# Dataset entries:

def generate_demo_name_py (name : String) (language : String) : String :=
  -- safe_name = name.lower().replace(' ', '-').replace('_', '-')
  let safe1 := PySem.Str.replace (PySem.Str.replace (PySem.Str.lower name) " " "-") "_" "-"
  -- ''.join(c for c in safe_name if c.isascii() and (c.isalnum() or c == '-'))
  -- (c.isascii() ported by hand as c.toNat ≤ 127: exact)
  let safe2 := String.ofList (safe1.toList.filter
    (fun c => decide (c.toNat ≤ 127) && (PySem.Chars.isalnum c || c == '-')))
  -- while '--' in safe_name: safe_name = safe_name.replace('--', '-')
  let safe3 := collapseLoop safe2
  -- safe_name = safe_name.strip('-')
  let safe4 := PySem.Str.stripChars safe3 "-"
  -- if not safe_name: safe_name = 'demo'
  let safe5 := if safe4.toList.isEmpty then "demo" else safe4
  -- f"{language.lower()}-{safe_name}"
  String.ofList ((PySem.Str.lower language).toList ++ '-' :: safe5.toList)

-- ===== PORT B =====
def altStep (st : List Char × Bool) (c : Char) : List Char × Bool :=
  if c = ' ' ∨ c = '_' ∨ c = '-' then
    if st.1 ≠ [] ∧ st.2 = false then (st.1 ++ ['-'], true) else st
  else if c.toNat ≤ 127 ∧ PySem.Chars.isalnum c = true then (st.1 ++ [c], false)
  else st

def generate_demo_name_py_alt (name : String) (language : String) : String :=
  let st := (PySem.Chars.lower name.toList).foldl altStep ([], false)
  let out := if st.2 then st.1.dropLast else st.1
  let safe := if out.isEmpty then "demo".toList else out
  String.ofList (PySem.Chars.lower language.toList ++ '-' :: safe)

-- ===== PRECONDITION & SPEC =====
def Spec_generate_demo_name_py (name : String) (language : String) (out : String) : Prop := out = generate_demo_name_py_alt name language
instance (name : String) (language : String) (out : String) : Decidable (Spec_generate_demo_name_py name language out) := by unfold Spec_generate_demo_name_py; infer_instance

# Required work:
Among the records above, extract exactly the lines from the line with "-- if not safe_name: safe_name = 'demo'" to the line with "def generate_demo_name_py_alt (name", both lines included, and leave out the rest.

# Completed task:
  -- if not safe_name: safe_name = 'demo'
  let safe5 := if safe4.toList.isEmpty then "demo" else safe4
  -- f"{language.lower()}-{safe_name}"
  String.ofList ((PySem.Str.lower language).toList ++ '-' :: safe5.toList)

-- ===== PORT B =====
def altStep (st : List Char × Bool) (c : Char) : List Char × Bool :=
  if c = ' ' ∨ c = '_' ∨ c = '-' then
    if st.1 ≠ [] ∧ st.2 = false then (st.1 ++ ['-'], true) else st
  else if c.toNat ≤ 127 ∧ PySem.Chars.isalnum c = true then (st.1 ++ [c], false)
  else st

def generate_demo_name_py_alt (name : String) (language : String) : String :=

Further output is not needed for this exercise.